Supplied records
-- pv_equiv track=rewrite | github.com/bitwisecook/tcl-lsp | core/compiler/lowering.py | _collapse_continuations
-- ===== SOURCE A (Python) =====
-- def _collapse_continuations(text: str) -> str:
--     """Collapse ``\\<newline><whitespace>`` sequences to a single space.
--
--     Inside braces, Tcl preserves ``\\<newline>`` literally, but when
--     the brace-quoted string is later evaluated as a script (e.g. a
--     proc body), the evaluator collapses them.  We perform that
--     collapsing here, before lowering/codegen.
--     """
--     if "\\\n" not in text:
--         return text
--     out: list[str] = []
--     i = 0
--     n = len(text)
--     while i < n:
--         c = text[i]
--         if c == "\\" and i + 1 < n and text[i + 1] == "\n":
--             i += 2
--             while i < n and text[i] in " \t":
--                 i += 1
--             out.append(" ")
--             continue
--         out.append(c)
--         i += 1
--     return "".join(out)
-- ===== SOURCE B (Python) =====
-- def _collapse_continuations(text: str) -> str:
--     if "\\\n" not in text:
--         return text
--     parts = text.split("\\\n")
--     return parts[0] + "".join(" " + p.lstrip(" \t") for p in parts[1:])
-- ===== Notes on version B (the rewrite author's own statement) =====
-- stated objective: simpler
-- what changed: Replaces the index-based character-by-character scan (with an inner whitespace-skipping while loop) by splitting the text on the backslash-newline separator, lstripping each subsequent segment and joining the segments with single spaces.
import Mathlib
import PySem

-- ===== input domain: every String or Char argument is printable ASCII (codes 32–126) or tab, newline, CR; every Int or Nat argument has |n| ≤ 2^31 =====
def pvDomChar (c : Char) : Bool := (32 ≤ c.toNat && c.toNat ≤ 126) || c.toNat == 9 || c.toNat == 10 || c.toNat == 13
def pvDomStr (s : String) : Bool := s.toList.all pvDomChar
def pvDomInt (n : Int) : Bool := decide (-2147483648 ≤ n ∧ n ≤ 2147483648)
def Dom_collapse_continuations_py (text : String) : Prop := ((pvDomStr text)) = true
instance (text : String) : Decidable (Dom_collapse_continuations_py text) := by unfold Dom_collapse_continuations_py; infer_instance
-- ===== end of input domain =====

-- B replaces A's index-based character scan by split-on-"\\\n" / lstrip / join over segments (simpler decomposition, same O(n) cost).

-- shared helper: Python's `"\\\n" in text` membership test, scanned left to right
def pvContainsBsNl : List Char → Bool
  | '\\' :: '\n' :: _ => true
  | _ :: rest => pvContainsBsNl rest
  | [] => false

-- shared helper: skip leading spaces/tabs (A's inner `while text[i] in " \t"` loop; B's `lstrip(" \t")`)
def pvSkipWs : List Char → List Char
  | [] => []
  | c :: r => if c = ' ' ∨ c = '\t' then pvSkipWs r else c :: r

theorem pvSkipWs_length_le (l : List Char) : (pvSkipWs l).length ≤ l.length := by
  induction l with
  | nil => simp [pvSkipWs]
  | cons c r ih => simp only [pvSkipWs]; split <;> simp <;> omega

-- ===== PORT A =====
-- A's while loop over the characters: on "\\\n" skip both, skip following spaces/tabs, emit one ' '
def pvLoopA : List Char → List Char
  | '\\' :: '\n' :: rest => ' ' :: pvLoopA (pvSkipWs rest)
  | c :: rest => c :: pvLoopA rest
  | [] => []
termination_by l => l.length
decreasing_by
  · have := pvSkipWs_length_le rest; simp; omega
  · simp

def collapse_continuations_py (text : String) : String :=
  if pvContainsBsNl text.toList then String.mk (pvLoopA text.toList) else text

-- ===== PORT B =====
-- Python's text.split("\\\n"): list of segments between occurrences of the two-char separator
def pvSplitBsNl : List Char → List (List Char)
  | '\\' :: '\n' :: rest => [] :: pvSplitBsNl rest
  | c :: rest =>
    match pvSplitBsNl rest with
    | p :: ps => (c :: p) :: ps
    | [] => [[c]]
  | [] => [[]]

-- parts[0] + "".join(" " + p.lstrip(" \t") for p in parts[1:])
def collapse_continuations_py_alt (text : String) : String :=
  if pvContainsBsNl text.toList then
    let parts := pvSplitBsNl text.toList
    String.mk (parts.headD [] ++ (parts.drop 1).flatMap (fun p => ' ' :: pvSkipWs p))
  else text

-- ===== PRECONDITION & SPEC =====
def Spec_collapse_continuations_py (text : String) (out : String) : Prop := out = collapse_continuations_py_alt text
instance (text : String) (out : String) : Decidable (Spec_collapse_continuations_py text out) := by unfold Spec_collapse_continuations_py; infer_instance

-- ===== CLAIM (what is proved, stated in full; the proofs are below) =====
def Claim_equal_collapse_continuations_py : Prop := ∀ (text : String), Dom_collapse_continuations_py text → Spec_collapse_continuations_py text (collapse_continuations_py text)

-- ===== LEMMAS AND PROOFS =====

theorem pvSplitBsNl_ne_nil (l : List Char) : pvSplitBsNl l ≠ [] := by
  induction l using pvSplitBsNl.induct with
  | case1 rest ih => simp [pvSplitBsNl]
  | case2 c rest h p ps hps ih => simp [pvSplitBsNl, hps]
  | case3 c rest h hnil ih => simp [pvSplitBsNl, hnil]
  | case4 => simp [pvSplitBsNl]

-- stripping leading spaces/tabs strips the head segment and leaves the rest
theorem pvSplit_skipWs (l : List Char) :
    pvSplitBsNl (pvSkipWs l) = pvSkipWs ((pvSplitBsNl l).headD []) :: (pvSplitBsNl l).drop 1 := by
  induction l using pvSplitBsNl.induct with
  | case1 rest ih =>
    simp [pvSkipWs, pvSplitBsNl]
  | case2 c rest h p ps hps ih =>
    by_cases hws : c = ' ' ∨ c = '\t'
    · have hc : pvSkipWs (c :: rest) = pvSkipWs rest := by simp [pvSkipWs, hws]
      rw [hc, ih]
      simp [pvSplitBsNl, hps, pvSkipWs, hws]
    · have hc : pvSkipWs (c :: rest) = c :: rest := by simp [pvSkipWs, hws]
      rw [hc]
      simp [pvSplitBsNl, hps, pvSkipWs, hws]
  | case3 c rest h hnil ih => exact absurd hnil (pvSplitBsNl_ne_nil rest)
  | case4 => simp [pvSkipWs, pvSplitBsNl]

theorem pvLoopA_eq_join (l : List Char) :
    pvLoopA l = (pvSplitBsNl l).headD [] ++ ((pvSplitBsNl l).drop 1).flatMap (fun p => ' ' :: pvSkipWs p) := by
  induction l using pvLoopA.induct with
  | case1 rest ih =>
    obtain ⟨p, ps, hps⟩ := List.exists_cons_of_ne_nil (pvSplitBsNl_ne_nil rest)
    rw [show pvLoopA ('\\' :: '\n' :: rest) = ' ' :: pvLoopA (pvSkipWs rest) from by simp [pvLoopA]]
    rw [ih, pvSplit_skipWs, hps]
    simp [pvSplitBsNl, hps]
  | case2 c rest h ih =>
    obtain ⟨p, ps, hps⟩ := List.exists_cons_of_ne_nil (pvSplitBsNl_ne_nil rest)
    have hstep : pvLoopA (c :: rest) = c :: pvLoopA rest := by
      rw [pvLoopA.eq_def]
      split
      · rename_i heq; injection heq with h1 h2; exact absurd (h _ h1 h2) (fun f => f)
      · rename_i heq; injection heq with h1 h2; rw [h1, h2]
      · rename_i heq; exact absurd heq (List.cons_ne_nil _ _)
    rw [hstep, ih]
    simp [pvSplitBsNl, hps]
  | case3 => simp [pvLoopA, pvSplitBsNl]

-- ===== VERDICT (by name: the statement is the Claim_ definition above) =====
theorem collapse_continuations_py_spec : Claim_equal_collapse_continuations_py := by
  intro text _
  unfold Spec_collapse_continuations_py collapse_continuations_py collapse_continuations_py_alt
  by_cases h : pvContainsBsNl text.toList
  · simp [h, pvLoopA_eq_join]
  · simp [h]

The task
So that nothing is lost, transcribe each entry exactly as written.

Problem solution
-- pv_equiv track=rewrite | github.com/bitwisecook/tcl-lsp | core/compiler/lowering.py | _collapse_continuations
-- ===== SOURCE A (Python) =====
-- def _collapse_continuations(text: str) -> str:
--     """Collapse ``\\<newline><whitespace>`` sequences to a single space.
--
--     Inside braces, Tcl preserves ``\\<newline>`` literally, but when
--     the brace-quoted string is later evaluated as a script (e.g. a
--     proc body), the evaluator collapses them.  We perform that
--     collapsing here, before lowering/codegen.
--     """
--     if "\\\n" not in text:
--         return text
--     out: list[str] = []
--     i = 0
--     n = len(text)
--     while i < n:
--         c = text[i]
--         if c == "\\" and i + 1 < n and text[i + 1] == "\n":
--             i += 2
--             while i < n and text[i] in " \t":
--                 i += 1
--             out.append(" ")
--             continue
--         out.append(c)
--         i += 1
--     return "".join(out)
-- ===== SOURCE B (Python) =====
-- def _collapse_continuations(text: str) -> str:
--     if "\\\n" not in text:
--         return text
--     parts = text.split("\\\n")
--     return parts[0] + "".join(" " + p.lstrip(" \t") for p in parts[1:])
-- ===== Notes on version B (the rewrite author's own statement) =====
-- stated objective: simpler
-- what changed: Replaces the index-based character-by-character scan (with an inner whitespace-skipping while loop) by splitting the text on the backslash-newline separator, lstripping each subsequent segment and joining the segments with single spaces.
import Mathlib
import PySem

-- ===== input domain: every String or Char argument is printable ASCII (codes 32–126) or tab, newline, CR; every Int or Nat argument has |n| ≤ 2^31 =====
def pvDomChar (c : Char) : Bool := (32 ≤ c.toNat && c.toNat ≤ 126) || c.toNat == 9 || c.toNat == 10 || c.toNat == 13
def pvDomStr (s : String) : Bool := s.toList.all pvDomChar
def pvDomInt (n : Int) : Bool := decide (-2147483648 ≤ n ∧ n ≤ 2147483648)
def Dom_collapse_continuations_py (text : String) : Prop := ((pvDomStr text)) = true
instance (text : String) : Decidable (Dom_collapse_continuations_py text) := by unfold Dom_collapse_continuations_py; infer_instance
-- ===== end of input domain =====

-- B replaces A's index-based character scan by split-on-"\\\n" / lstrip / join over segments (simpler decomposition, same O(n) cost).

-- shared helper: Python's `"\\\n" in text` membership test, scanned left to right
def pvContainsBsNl : List Char → Bool
  | '\\' :: '\n' :: _ => true
  | _ :: rest => pvContainsBsNl rest
  | [] => false

-- shared helper: skip leading spaces/tabs (A's inner `while text[i] in " \t"` loop; B's `lstrip(" \t")`)
def pvSkipWs : List Char → List Char
  | [] => []
  | c :: r => if c = ' ' ∨ c = '\t' then pvSkipWs r else c :: r

theorem pvSkipWs_length_le (l : List Char) : (pvSkipWs l).length ≤ l.length := by
  induction l with
  | nil => simp [pvSkipWs]
  | cons c r ih => simp only [pvSkipWs]; split <;> simp <;> omega

-- ===== PORT A =====
-- A's while loop over the characters: on "\\\n" skip both, skip following spaces/tabs, emit one ' '
def pvLoopA : List Char → List Char
  | '\\' :: '\n' :: rest => ' ' :: pvLoopA (pvSkipWs rest)
  | c :: rest => c :: pvLoopA rest
  | [] => []
termination_by l => l.length
decreasing_by
  · have := pvSkipWs_length_le rest; simp; omega
  · simp

def collapse_continuations_py (text : String) : String :=
  if pvContainsBsNl text.toList then String.mk (pvLoopA text.toList) else text

-- ===== PORT B =====
-- Python's text.split("\\\n"): list of segments between occurrences of the two-char separator
def pvSplitBsNl : List Char → List (List Char)
  | '\\' :: '\n' :: rest => [] :: pvSplitBsNl rest
  | c :: rest =>
    match pvSplitBsNl rest with
    | p :: ps => (c :: p) :: ps
    | [] => [[c]]
  | [] => [[]]

-- parts[0] + "".join(" " + p.lstrip(" \t") for p in parts[1:])
def collapse_continuations_py_alt (text : String) : String :=
  if pvContainsBsNl text.toList then
    let parts := pvSplitBsNl text.toList
    String.mk (parts.headD [] ++ (parts.drop 1).flatMap (fun p => ' ' :: pvSkipWs p))
  else text

-- ===== PRECONDITION & SPEC =====
def Spec_collapse_continuations_py (text : String) (out : String) : Prop := out = collapse_continuations_py_alt text
instance (text : String) (out : String) : Decidable (Spec_collapse_continuations_py text out) := by unfold Spec_collapse_continuations_py; infer_instance

-- ===== CLAIM (what is proved, stated in full; the proofs are below) =====
def Claim_equal_collapse_continuations_py : Prop := ∀ (text : String), Dom_collapse_continuations_py text → Spec_collapse_continuations_py text (collapse_continuations_py text)

-- ===== LEMMAS AND PROOFS =====

theorem pvSplitBsNl_ne_nil (l : List Char) : pvSplitBsNl l ≠ [] := by
  induction l using pvSplitBsNl.induct with
  | case1 rest ih => simp [pvSplitBsNl]
  | case2 c rest h p ps hps ih => simp [pvSplitBsNl, hps]
  | case3 c rest h hnil ih => simp [pvSplitBsNl, hnil]
  | case4 => simp [pvSplitBsNl]

-- stripping leading spaces/tabs strips the head segment and leaves the rest
theorem pvSplit_skipWs (l : List Char) :
    pvSplitBsNl (pvSkipWs l) = pvSkipWs ((pvSplitBsNl l).headD []) :: (pvSplitBsNl l).drop 1 := by
  induction l using pvSplitBsNl.induct with
  | case1 rest ih =>
    simp [pvSkipWs, pvSplitBsNl]
  | case2 c rest h p ps hps ih =>
    by_cases hws : c = ' ' ∨ c = '\t'
    · have hc : pvSkipWs (c :: rest) = pvSkipWs rest := by simp [pvSkipWs, hws]
      rw [hc, ih]
      simp [pvSplitBsNl, hps, pvSkipWs, hws]
    · have hc : pvSkipWs (c :: rest) = c :: rest := by simp [pvSkipWs, hws]
      rw [hc]
      simp [pvSplitBsNl, hps, pvSkipWs, hws]
  | case3 c rest h hnil ih => exact absurd hnil (pvSplitBsNl_ne_nil rest)
  | case4 => simp [pvSkipWs, pvSplitBsNl]

theorem pvLoopA_eq_join (l : List Char) :
    pvLoopA l = (pvSplitBsNl l).headD [] ++ ((pvSplitBsNl l).drop 1).flatMap (fun p => ' ' :: pvSkipWs p) := by
  induction l using pvLoopA.induct with
  | case1 rest ih =>
    obtain ⟨p, ps, hps⟩ := List.exists_cons_of_ne_nil (pvSplitBsNl_ne_nil rest)
    rw [show pvLoopA ('\\' :: '\n' :: rest) = ' ' :: pvLoopA (pvSkipWs rest) from by simp [pvLoopA]]
    rw [ih, pvSplit_skipWs, hps]
    simp [pvSplitBsNl, hps]
  | case2 c rest h ih =>
    obtain ⟨p, ps, hps⟩ := List.exists_cons_of_ne_nil (pvSplitBsNl_ne_nil rest)
    have hstep : pvLoopA (c :: rest) = c :: pvLoopA rest := by
      rw [pvLoopA.eq_def]
      split
      · rename_i heq; injection heq with h1 h2; exact absurd (h _ h1 h2) (fun f => f)
      · rename_i heq; injection heq with h1 h2; rw [h1, h2]
      · rename_i heq; exact absurd heq (List.cons_ne_nil _ _)
    rw [hstep, ih]
    simp [pvSplitBsNl, hps]
  | case3 => simp [pvLoopA, pvSplitBsNl]

-- ===== VERDICT (by name: the statement is the Claim_ definition above) =====
theorem collapse_continuations_py_spec : Claim_equal_collapse_continuations_py := by
  intro text _
  unfold Spec_collapse_continuations_py collapse_continuations_py collapse_continuations_py_alt
  by_cases h : pvContainsBsNl text.toList
  · simp [h, pvLoopA_eq_join]
  · simp [h]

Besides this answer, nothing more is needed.